Norwegian bailiff (1752–1804)

Jens Holmboe (5 November 1752 – 4 December 1804) was a Norwegian fogd (bailiff). He is notable for his role in the settling of the Målselvdalen valley in Troms county.

==Personal life==
He was born in Lesja as the son of Hans Jenssen Holmboe (1721–1756) and Birgitte Marie Reinholtsdatter Ziegler (1723–1778).

In 1783, he married Anna Margrethe Irgens, who hailed from Tromsøe. The couple had twelve children. Their sons Even, Hans and Leonhard Christian became involved in politics.

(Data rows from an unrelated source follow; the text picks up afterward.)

-- pv_equiv track=rewrite | github.com/GProvan/TEP-Security | code/CADLAE (Pipeline Code)/experiments/localisationExperiment.py | generate_interval_lists
-- ===== SOURCE A (Python) =====
-- def generate_interval_lists(n):
--     interval_lists = []
--     start = 675
--     end = start + 10
--     i = 1
--     while i <= n:
--         interval_lists.append([start, end])
--         start = end + 675
--         end = start + (10+ 10*i)
--         i+=1
--     return interval_lists
-- ===== SOURCE B (Python) =====
-- def generate_interval_lists(n):
--     return [[5*i*i + 670*i, 5*i*i + 680*i] for i in range(1, n + 1)]
-- ===== Notes on version B (the rewrite author's own statement) =====
-- stated objective: simpler
-- what changed: Replaced the stateful while-loop carrying start/end between iterations with a one-line closed-form list comprehension [5i^2+670i, 5i^2+680i] over range(1, n+1).
import Mathlib
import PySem

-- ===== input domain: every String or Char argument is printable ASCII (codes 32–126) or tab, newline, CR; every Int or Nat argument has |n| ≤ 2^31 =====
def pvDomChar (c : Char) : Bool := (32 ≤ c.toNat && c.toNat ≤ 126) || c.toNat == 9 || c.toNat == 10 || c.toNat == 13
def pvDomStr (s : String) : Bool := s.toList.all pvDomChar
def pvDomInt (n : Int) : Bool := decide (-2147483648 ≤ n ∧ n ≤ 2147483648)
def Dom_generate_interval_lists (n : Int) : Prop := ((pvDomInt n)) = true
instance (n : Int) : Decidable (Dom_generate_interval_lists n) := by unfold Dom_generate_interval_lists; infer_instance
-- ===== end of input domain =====

-- B replaces A's stateful while-loop (start/end carried between iterations) with a
-- closed-form comprehension over range(1, n+1); objective: simpler.

-- ===== PORT A =====
-- the while-loop of A: state (acc, start, end_, i); runs while i ≤ n.
-- fuel only makes the recursion structural; it never runs out (fuel ≥ remaining iterations)
def pvALoop (n : Int) (fuel : Nat) (acc : List (List Int)) (start end_ i : Int) : List (List Int) :=
  match fuel with
  | 0 => acc
  | f + 1 =>
    if i ≤ n then
      pvALoop n f (acc ++ [[start, end_]]) (end_ + 675) (end_ + 675 + (10 + 10 * i)) (i + 1)
    else acc

def generate_interval_lists (n : Int) : List (List Int) :=
  pvALoop n n.toNat [] 675 (675 + 10) 1

-- ===== PORT B =====
def generate_interval_lists_alt (n : Int) : List (List Int) :=
  (PySem.List.pyRange 1 (n + 1) 1).map (fun i => [5 * i * i + 670 * i, 5 * i * i + 680 * i])

-- ===== PRECONDITION & SPEC =====
def Spec_generate_interval_lists (n : Int) (out : List (List Int)) : Prop := out = generate_interval_lists_alt n
instance (n : Int) (out : List (List Int)) : Decidable (Spec_generate_interval_lists n out) := by unfold Spec_generate_interval_lists; infer_instance

-- ===== CLAIM (what is proved, stated in full; the proofs are below) =====
def Claim_equal_generate_interval_lists : Prop := ∀ (n : Int), Dom_generate_interval_lists n → Spec_generate_interval_lists n (generate_interval_lists n)

-- ===== LEMMAS AND PROOFS =====

-- loop invariant: at counter i ≥ 1 the state is (5i²+670i, 5i²+680i), and the loop
-- appends exactly the closed-form rows for i, i+1, …, n
theorem pvALoop_closed (n : Int) : ∀ (fuel : Nat) (i : Int) (acc : List (List Int)),
    1 ≤ i → (n + 1 - i).toNat ≤ fuel →
    pvALoop n fuel acc (5 * i * i + 670 * i) (5 * i * i + 680 * i) i
      = acc ++ (PySem.List.pyRange i (n + 1) 1).map
          (fun j => [5 * j * j + 670 * j, 5 * j * j + 680 * j]) := by
  intro fuel
  induction fuel with
  | zero =>
    intro i acc hi hk
    rw [pvALoop, PySem.List.pyRange_one_eq_nil (by omega)]
    simp
  | succ m ih =>
    intro i acc hi hk
    by_cases hin : i ≤ n
    · rw [pvALoop, if_pos hin]
      have hs : (5 * i * i + 680 * i) + 675 = 5 * (i+1) * (i+1) + 670 * (i+1) := by ring
      have he : (5 * i * i + 680 * i) + 675 + (10 + 10 * i) = 5 * (i+1) * (i+1) + 680 * (i+1) := by ring
      rw [he, hs, ih (i+1) _ (by omega) (by omega),
          PySem.List.pyRange_one_cons (show i < n + 1 by omega)]
      simp
    · rw [pvALoop, if_neg hin, PySem.List.pyRange_one_eq_nil (by omega)]
      simp

theorem generate_interval_lists_spec : Claim_equal_generate_interval_lists := by
  intro n _
  unfold Spec_generate_interval_lists generate_interval_lists generate_interval_lists_alt
  have h := pvALoop_closed n n.toNat 1 [] (by omega) (by omega)
  norm_num at h
  exact h
theorem loopGo_eq_func : ∀ (k : Nat) (n total : Int), n.toNat < k → 0 ≤ n →
    loopGo k n total = total + func n := by
  intro k
  induction k with
  | zero => intro n total hk h0; omega
  | succ k ih =>
    intro n total hk h0
    by_cases h01 : n = 0 ∨ n = 1
    · have hf : func n = 0 := by
        rcases h01 with rfl | rfl
        · exact func_zero_one.1
        · exact func_zero_one.2
      simp [loopGo, if_pos h01, hf]
    · have hn2 : 2 ≤ n := by omega
      have hfn : func n = funcGo (n.toNat + 1) n := rfl
      by_cases heven : PySem.Int.mod n 2 = 0
      · have hd : PySem.Int.floordiv n 2 = n / 2 :=
          PySem.Int.floordiv_eq_ediv_of_pos (by norm_num)
        have h0' : 0 ≤ n / 2 := Int.ediv_nonneg (by omega) (by omega)
        have hlt : n / 2 < n := pvEdivLtSelf (by omega) (by norm_num)
        rw [show loopGo (k+1) n total
              = loopGo k (PySem.Int.floordiv n 2) (total + n) by
            simp only [loopGo]; rw [if_neg h01, if_pos heven]]
        rw [ih (PySem.Int.floordiv n 2) (total + n) (by omega) (by omega)]
        rw [hfn]
        show total + n + func (PySem.Int.floordiv n 2) = total + funcGo (n.toNat + 1) n
        simp only [funcGo, if_neg h01, if_neg (by omega : ¬ n < 0), if_pos heven]
        rw [funcGo_eq_func n.toNat (PySem.Int.floordiv n 2) (by omega) (by omega)]
        ring
      · have hodd : n % 2 = 1 := by
          have := PySem.Int.mod_eq_emod_of_pos (a := n) (by norm_num : (0:Int) < 2)
          omega
        have hn3 : 3 ≤ n := by omega
        have hp : 2 ≤ innerB n (isqrtB n) 3 ∧ innerB n (isqrtB n) 3 ≤ n := by
          rcases innerB_cases n (by omega) ((isqrtB n + 2 - 3).toNat) 3 (le_refl _) (by norm_num)
            with h | ⟨h1, h2, _⟩
          · omega
          · exact ⟨by omega, by nlinarith⟩
        have hd : PySem.Int.floordiv n (innerB n (isqrtB n) 3) = n / innerB n (isqrtB n) 3 :=
          PySem.Int.floordiv_eq_ediv_of_pos (by omega)
        have h0' : 0 ≤ n / innerB n (isqrtB n) 3 := Int.ediv_nonneg (by omega) (by omega)
        have hlt : n / innerB n (isqrtB n) 3 < n := pvEdivLtSelf (by omega) (by omega)
        rw [show loopGo (k+1) n total
              = loopGo k (PySem.Int.floordiv n (innerB n (isqrtB n) 3)) (total + n) by
            simp only [loopGo]; rw [if_neg h01, if_neg heven]]
        rw [ih (PySem.Int.floordiv n (innerB n (isqrtB n) 3)) (total + n) (by omega) (by omega)]
        rw [hfn]
        show total + n + func (PySem.Int.floordiv n (innerB n (isqrtB n) 3))
            = total + funcGo (n.toNat + 1) n
        simp only [funcGo, if_neg h01, if_neg (by omega : ¬ n < 0), if_neg heven]
        have hscan := scan_eq n hn3 hodd ((n + 3 - 3).toNat) 3 (le_refl _) (by norm_num)
            (by norm_num)
            (by intro j hj2 hjlt hjdvd
                have : j = 2 := by omega
                subst this
                omega)
        -- rewrite the funcGo n.toNat continuations in the match to func via stability
        have hmatch : (match loopA n (PySem.List.pyRange 3 (ceilSqrtA n + 2) 2) with
            | some i => n + funcGo n.toNat (PySem.Int.floordiv n i)
            | none => n)
            = (match loopA n (PySem.List.pyRange 3 (ceilSqrtA n + 2) 2) with
            | some i => n + func (PySem.Int.floordiv n i)
            | none => n) := by
          rcases h : loopA n (PySem.List.pyRange 3 (ceilSqrtA n + 2) 2) with _ | j
          · rfl
          · show n + funcGo n.toNat (PySem.Int.floordiv n j) = n + func (PySem.Int.floordiv n j)
            obtain ⟨hmem, hmod⟩ := loopA_eq_some h
            have hj : 3 ≤ j := by
              have := (PySem.List.mem_pyRange_iff_of_pos (by norm_num : (0:Int) < 2) j).1 hmem
              omega
            have hdj : PySem.Int.floordiv n j = n / j :=
              PySem.Int.floordiv_eq_ediv_of_pos (by omega)
            have h0j : 0 ≤ n / j := Int.ediv_nonneg (by omega) (by omega)
            have hltj : n / j < n := pvEdivLtSelf (by omega) (by omega)
            rw [funcGo_eq_func n.toNat (PySem.Int.floordiv n j) (by omega) (by omega)]
        rw [hmatch, hscan]
        ring

-- ===== VERDICT =====
theorem func_spec : Claim_equal_func := by
  intro n _ hpre
  unfold Spec_func func_alt
  rw [loopGo_eq_func (n.toNat + 1) n 0 (by omega) hpre]
  omega
-- pv_equiv track=rewrite | github.com/acellison/spherinder | geometric_hydrodynamics.py | permutation_indices
-- ===== SOURCE A (Python) =====
-- def permutation_indices(Lmax, Nmax):
--     """For each mode interlace the five field variables.  Returns two lists of
--        permutation indices, the first for the columns (variable ordering), and
--        the second for the rows (equation sorting).  Leaves tau variables as the
--        final set of coefficients so the tau columns are in the same location -
--        horizontally block appended to the matrix"""
--     nfields = 4
--     nvar = Lmax*Nmax
--     neqn = (Lmax+2)*(Nmax+1)
--     ntau = 2*(Nmax+1)+Lmax
--
--     variables = [range(i*nvar,(i+1)*nvar) for i in range(nfields)]
--     equations = [range(i*neqn,(i+1)*neqn) for i in range(nfields)]
--
--     vartau = range(nfields*nvar,nfields*(nvar+ntau))
--     varindices = [val for tup in zip(*variables) for val in tup]
--     varindices = varindices + list(vartau)
--     eqnindices = [val for tup in zip(*equations) for val in tup]
--     return varindices, eqnindices
-- ===== SOURCE B (Python) =====
-- def permutation_indices(Lmax, Nmax):
--     """For each mode interlace the four field variables; tau variables stay
--        as the final block of coefficients.  The interleaving is obtained by
--        sorting the flat index range by each index's target rank
--        (column, block) = (j % m, j // m), encoded as the single integer
--        (j % m)*4 + j//m."""
--     nvar = Lmax * Nmax
--     neqn = (Lmax + 2) * (Nmax + 1)
--     ntau = 2 * (Nmax + 1) + Lmax
--
--     def interleave(m):
--         return sorted(range(4 * m), key=lambda j: (j % m) * 4 + j // m)
--
--     varindices = interleave(nvar) + list(range(4 * nvar, 4 * (nvar + ntau)))
--     eqnindices = interleave(neqn)
--     return varindices, eqnindices
-- ===== Notes on version B (the rewrite author's own statement) =====
-- stated objective: alternative
-- what changed: B replaces A's zip(*ranges) transposition by a sort: it sorts the flat index range(4*m) by each index's target rank (j % m)*4 + j//m, a rank-sorting formulation instead of interleaving four range objects.
import Mathlib
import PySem

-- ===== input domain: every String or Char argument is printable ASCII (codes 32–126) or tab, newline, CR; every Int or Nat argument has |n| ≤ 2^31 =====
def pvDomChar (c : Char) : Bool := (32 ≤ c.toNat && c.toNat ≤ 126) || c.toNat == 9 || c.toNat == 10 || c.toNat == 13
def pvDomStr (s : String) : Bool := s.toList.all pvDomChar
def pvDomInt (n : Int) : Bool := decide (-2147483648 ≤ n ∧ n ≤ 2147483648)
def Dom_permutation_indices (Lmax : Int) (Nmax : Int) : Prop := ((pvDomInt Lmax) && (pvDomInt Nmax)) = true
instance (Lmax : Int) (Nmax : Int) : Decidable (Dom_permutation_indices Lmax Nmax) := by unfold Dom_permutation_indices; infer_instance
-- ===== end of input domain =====

-- B replaces A's zip(*ranges) transposition by sorting the flat index range by each
-- index's target rank (j % m)*4 + j//m (objective: alternative algorithm).

-- ===== PORT A =====
-- zip(*lists): take the heads while every list is nonempty; the result is no longer
-- than the first list, so the first list's length serves as fuel.
def pvZipStarAux : Nat → List (List Int) → List (List Int)
  | 0, _ => []
  | n + 1, ls =>
    if ls.all (fun l => !l.isEmpty) then
      (ls.map (fun l => l.headD 0)) :: pvZipStarAux n (ls.map List.tail)
    else []

def pvZipStar (ls : List (List Int)) : List (List Int) :=
  pvZipStarAux (ls.headD []).length ls

def permutation_indices (Lmax : Int) (Nmax : Int) : List Int × List Int :=
  let nfields : Int := 4
  let nvar := Lmax * Nmax
  let neqn := (Lmax + 2) * (Nmax + 1)
  let ntau := 2 * (Nmax + 1) + Lmax
  let varlists := (PySem.List.pyRange 0 nfields 1).map
    (fun i => PySem.List.pyRange (i * nvar) ((i + 1) * nvar) 1)
  let equations := (PySem.List.pyRange 0 nfields 1).map
    (fun i => PySem.List.pyRange (i * neqn) ((i + 1) * neqn) 1)
  let vartau := PySem.List.pyRange (nfields * nvar) (nfields * (nvar + ntau)) 1
  let varindices := (pvZipStar varlists).flatMap id
  let varindices := varindices ++ vartau
  let eqnindices := (pvZipStar equations).flatMap id
  (varindices, eqnindices)

-- ===== PORT B =====
-- Source B's helper: sorted(range(4*m), key=lambda j: (j % m)*4 + j//m)
def pvInterleaveB (m : Int) : List Int :=
  PySem.List.sorted (PySem.List.pyRange 0 (4 * m) 1)
    (fun j => PySem.Int.mod j m * 4 + PySem.Int.floordiv j m) false

def permutation_indices_alt (Lmax : Int) (Nmax : Int) : List Int × List Int :=
  let nvar := Lmax * Nmax
  let neqn := (Lmax + 2) * (Nmax + 1)
  let ntau := 2 * (Nmax + 1) + Lmax
  let varindices := pvInterleaveB nvar ++ PySem.List.pyRange (4 * nvar) (4 * (nvar + ntau)) 1
  let eqnindices := pvInterleaveB neqn
  (varindices, eqnindices)

-- ===== PRECONDITION & SPEC =====
def Spec_permutation_indices (Lmax : Int) (Nmax : Int) (out : List Int × List Int) : Prop := out = permutation_indices_alt Lmax Nmax
instance (Lmax : Int) (Nmax : Int) (out : List Int × List Int) : Decidable (Spec_permutation_indices Lmax Nmax out) := by unfold Spec_permutation_indices; infer_instance

-- ===== CLAIM (what is proved, stated in full; the proofs are below) =====
def Claim_equal_permutation_indices : Prop := ∀ (Lmax : Int) (Nmax : Int), Dom_permutation_indices Lmax Nmax → Spec_permutation_indices Lmax Nmax (permutation_indices Lmax Nmax)

-- ===== LEMMAS AND PROOFS =====

-- the canonical interleaving both sides are shown equal to
def pvCanon (m : Int) : List Int :=
  (List.range m.toNat).flatMap (fun k : Nat => [(k : Int), m + k, 2 * m + k, 3 * m + k])

-- zip(*) of four maps over the same index list is the map of the 4-tuples.
lemma pvZipStarAux_four (ks : List Nat) (f0 f1 f2 f3 : Nat → Int) :
    pvZipStarAux ks.length [ks.map f0, ks.map f1, ks.map f2, ks.map f3]
      = ks.map (fun k => [f0 k, f1 k, f2 k, f3 k]) := by
  induction ks with
  | nil => rfl
  | cons k t ih => simp [pvZipStarAux, ih]

lemma pvZipStarAux_range (n : Nat) (f0 f1 f2 f3 : Nat → Int) :
    pvZipStarAux n [(List.range n).map f0, (List.range n).map f1,
        (List.range n).map f2, (List.range n).map f3]
      = (List.range n).map (fun k => [f0 k, f1 k, f2 k, f3 k]) := by
  have h := pvZipStarAux_four (List.range n) f0 f1 f2 f3
  simpa using h

lemma pvRangeBlock (j m : Int) :
    PySem.List.pyRange (j * m) ((j + 1) * m) 1
      = (List.range m.toNat).map (fun k : Nat => j * m + (k : Int)) := by
  rw [PySem.List.pyRange_one]
  congr 1
  have : (j + 1) * m - j * m = m := by ring
  rw [this]

-- A's zip(*ranges) interleaving is the canonical interleaving
lemma pvA_interleave (m : Int) :
    (pvZipStar ((PySem.List.pyRange 0 4 1).map
        (fun i => PySem.List.pyRange (i * m) ((i + 1) * m) 1))).flatMap id
      = pvCanon m := by
  have h4 : PySem.List.pyRange 0 4 1 = [0, 1, 2, 3] := by decide
  rw [h4]
  simp only [List.map_cons, List.map_nil, pvRangeBlock]
  unfold pvZipStar
  simp only [List.headD_cons, List.length_map, List.length_range]
  rw [pvZipStarAux_range, List.flatMap_map]
  unfold pvCanon
  apply List.flatMap_congr
  intro k _
  simp only [id_eq, List.cons.injEq]
  repeat' apply And.intro
  all_goals first | trivial | omega

-- flatMap of 4-tuples is a permutation of the four concatenated maps
lemma pvPerm4 (l : List Nat) (f0 f1 f2 f3 : Nat → Int) :
    (l.flatMap (fun k => [f0 k, f1 k, f2 k, f3 k])).Perm
      (l.map f0 ++ (l.map f1 ++ (l.map f2 ++ l.map f3))) := by
  induction l with
  | nil => simp
  | cons k t ih =>
    simp only [List.flatMap_cons, List.map_cons, List.cons_append]
    rw [List.perm_iff_count]
    intro a
    have h := List.perm_iff_count.mp ih a
    simp only [List.count_append] at h
    simp only [List.count_cons, List.count_append, List.count_nil, h]
    omega

-- four consecutive ranks per column enumerate the whole flat range
lemma pvFourBlock (n : Nat) :
    (List.range n).flatMap
        (fun k : Nat => [((k : Int)) * 4, (k : Int) * 4 + 1, (k : Int) * 4 + 2, (k : Int) * 4 + 3])
      = PySem.List.pyRange 0 (4 * (n : Int)) 1 := by
  induction n with
  | zero =>
    rw [PySem.List.pyRange_one_eq_nil (by simp)]
    simp
  | succ n ih =>
    rw [List.range_succ, List.flatMap_append, ih]
    have h1 : (4 * ((n + 1 : Nat) : Int)) = 4 * (n : Int) + 4 := by push_cast; ring
    rw [h1, PySem.List.pyRange_one_append 0 (4 * (n : Int)) (4 * (n : Int) + 4)
      (by positivity) (by omega)]
    congr 1
    rw [PySem.List.pyRange_one_cons (by omega), PySem.List.pyRange_one_cons (by omega),
        PySem.List.pyRange_one_cons (by omega), PySem.List.pyRange_one_cons (by omega),
        PySem.List.pyRange_one_eq_nil (by omega)]
    simp only [List.flatMap_cons, List.flatMap_nil, List.append_nil, List.cons.injEq]
    repeat' apply And.intro
    all_goals first | trivial | omega

-- the rank key evaluated on block i, column k
lemma pvKey (m i k : Int) (hm : 0 < m) (hk0 : 0 ≤ k) (hkm : k < m) :
    PySem.Int.mod (i * m + k) m * 4 + PySem.Int.floordiv (i * m + k) m = k * 4 + i := by
  rw [PySem.Int.mod_eq_emod_of_pos hm, PySem.Int.floordiv_eq_ediv_of_pos hm]
  have h1 : i * m + k = k + m * i := by ring
  rw [h1, Int.add_mul_emod_self_left, Int.emod_eq_of_lt hk0 hkm,
      Int.add_mul_ediv_left _ _ (by omega : m ≠ 0), Int.ediv_eq_zero_of_lt hk0 hkm]
  ring

-- key values along the canonical interleaving are 0,1,2,…,4m-1
lemma pvCanonMapKey (m : Int) (hm : 0 < m) :
    (pvCanon m).map (fun j => PySem.Int.mod j m * 4 + PySem.Int.floordiv j m)
      = PySem.List.pyRange 0 (4 * m) 1 := by
  have hmn : ((m.toNat : Nat) : Int) = m := by omega
  unfold pvCanon
  rw [List.map_flatMap]
  rw [show (4 * m) = 4 * ((m.toNat : Nat) : Int) by omega, ← pvFourBlock]
  apply List.flatMap_congr
  intro k hk
  have hk0 : (0 : Int) ≤ (k : Int) := by positivity
  have hkm : ((k : Nat) : Int) < m := by
    have := List.mem_range.mp hk; omega
  simp only [List.map_cons, List.map_nil, List.cons.injEq]
  refine ⟨?_, ?_, ?_, ?_, trivial⟩
  · rw [show ((k : Nat) : Int) = 0 * m + (k : Int) by ring, pvKey m 0 (k : Int) hm (by omega) (by omega)]
    ring
  · rw [show m + ((k : Nat) : Int) = 1 * m + (k : Int) by ring, pvKey m 1 (k : Int) hm hk0 hkm]
  · rw [show 2 * m + ((k : Nat) : Int) = 2 * m + (k : Int) by ring, pvKey m 2 (k : Int) hm hk0 hkm]
  · rw [show 3 * m + ((k : Nat) : Int) = 3 * m + (k : Int) by ring, pvKey m 3 (k : Int) hm hk0 hkm]

-- the canonical interleaving is a rearrangement of the flat range
lemma pvCanonPerm (m : Int) (hm : 0 < m) :
    (pvCanon m).Perm (PySem.List.pyRange 0 (4 * m) 1) := by
  have b0 : PySem.List.pyRange 0 m 1 = (List.range m.toNat).map (fun k : Nat => ((k : Nat) : Int)) := by
    have := pvRangeBlock 0 m; simpa using this
  have b1 : PySem.List.pyRange m (2 * m) 1 = (List.range m.toNat).map (fun k : Nat => m + (k : Int)) := by
    have := pvRangeBlock 1 m; norm_num at this; exact this
  have b2 : PySem.List.pyRange (2 * m) (3 * m) 1 = (List.range m.toNat).map (fun k : Nat => 2 * m + (k : Int)) := by
    have := pvRangeBlock 2 m; norm_num at this; exact this
  have b3 : PySem.List.pyRange (3 * m) (4 * m) 1 = (List.range m.toNat).map (fun k : Nat => 3 * m + (k : Int)) := by
    have := pvRangeBlock 3 m; norm_num at this; exact this
  rw [PySem.List.pyRange_one_append 0 m (4 * m) (by omega) (by omega),
      PySem.List.pyRange_one_append m (2 * m) (4 * m) (by omega) (by omega),
      PySem.List.pyRange_one_append (2 * m) (3 * m) (4 * m) (by omega) (by omega),
      b0, b1, b2, b3]
  exact pvPerm4 (List.range m.toNat) _ _ _ _

-- B's sort produces the canonical interleaving
lemma pvB_interleave (m : Int) : pvInterleaveB m = pvCanon m := by
  by_cases hm : 0 < m
  · have hp : (PySem.List.pyRange 0 (4 * m) 1).Pairwise (· < ·) :=
      PySem.List.pairwise_lt_pyRange_one 0 (4 * m)
    rw [← pvCanonMapKey m hm] at hp
    unfold pvInterleaveB
    exact PySem.List.sorted_eq_of_perm_of_pairwise_lt _ _ _ (pvCanonPerm m hm)
      (List.pairwise_map.mp hp)
  · have h1 : PySem.List.pyRange 0 (4 * m) 1 = [] :=
      PySem.List.pyRange_one_eq_nil (by omega)
    have h2 : m.toNat = 0 := by omega
    simp [pvInterleaveB, pvCanon, h1, h2, PySem.List.sorted_eq_nil_iff]

-- ===== VERDICT (by name: the statement is the Claim_ definition above) =====
theorem permutation_indices_spec : Claim_equal_permutation_indices := by
  intro Lmax Nmax _
  unfold Spec_permutation_indices permutation_indices permutation_indices_alt
  simp only []
  rw [pvA_interleave, pvA_interleave, pvB_interleave, pvB_interleave]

Their son Michael Wide Holmboe was the father of politician Jens Holmboe and businessman Hans Conrad Holmboe, grandfather of painter Thorolf Holmboe and great-grandfather of Ragnhild Rød and Charles Robertson.

==Career==
Holmboe worked as a bailiff (fogd) in Senja and Tromsøe between 1781 and 1800. He made a lasting mark in the region, because after the Storofsen flood, he organized the settling in the uninhabited Målselvdalen valley, in what would later become Målselv Municipality and Bardu Municipality. Farmers from the Gudbrandsdalen and Østerdalen valleys moved north mainly between 1791 and 1800, and Jens Holmboe helped about forty families with supplies and funding. Topographically, Målselvdalen was and is similar to Østerdalen.

He died on 4 December 1804, aged 52, in Ervik in Trondenes. A bauta to commemorate him was raised there in 1964.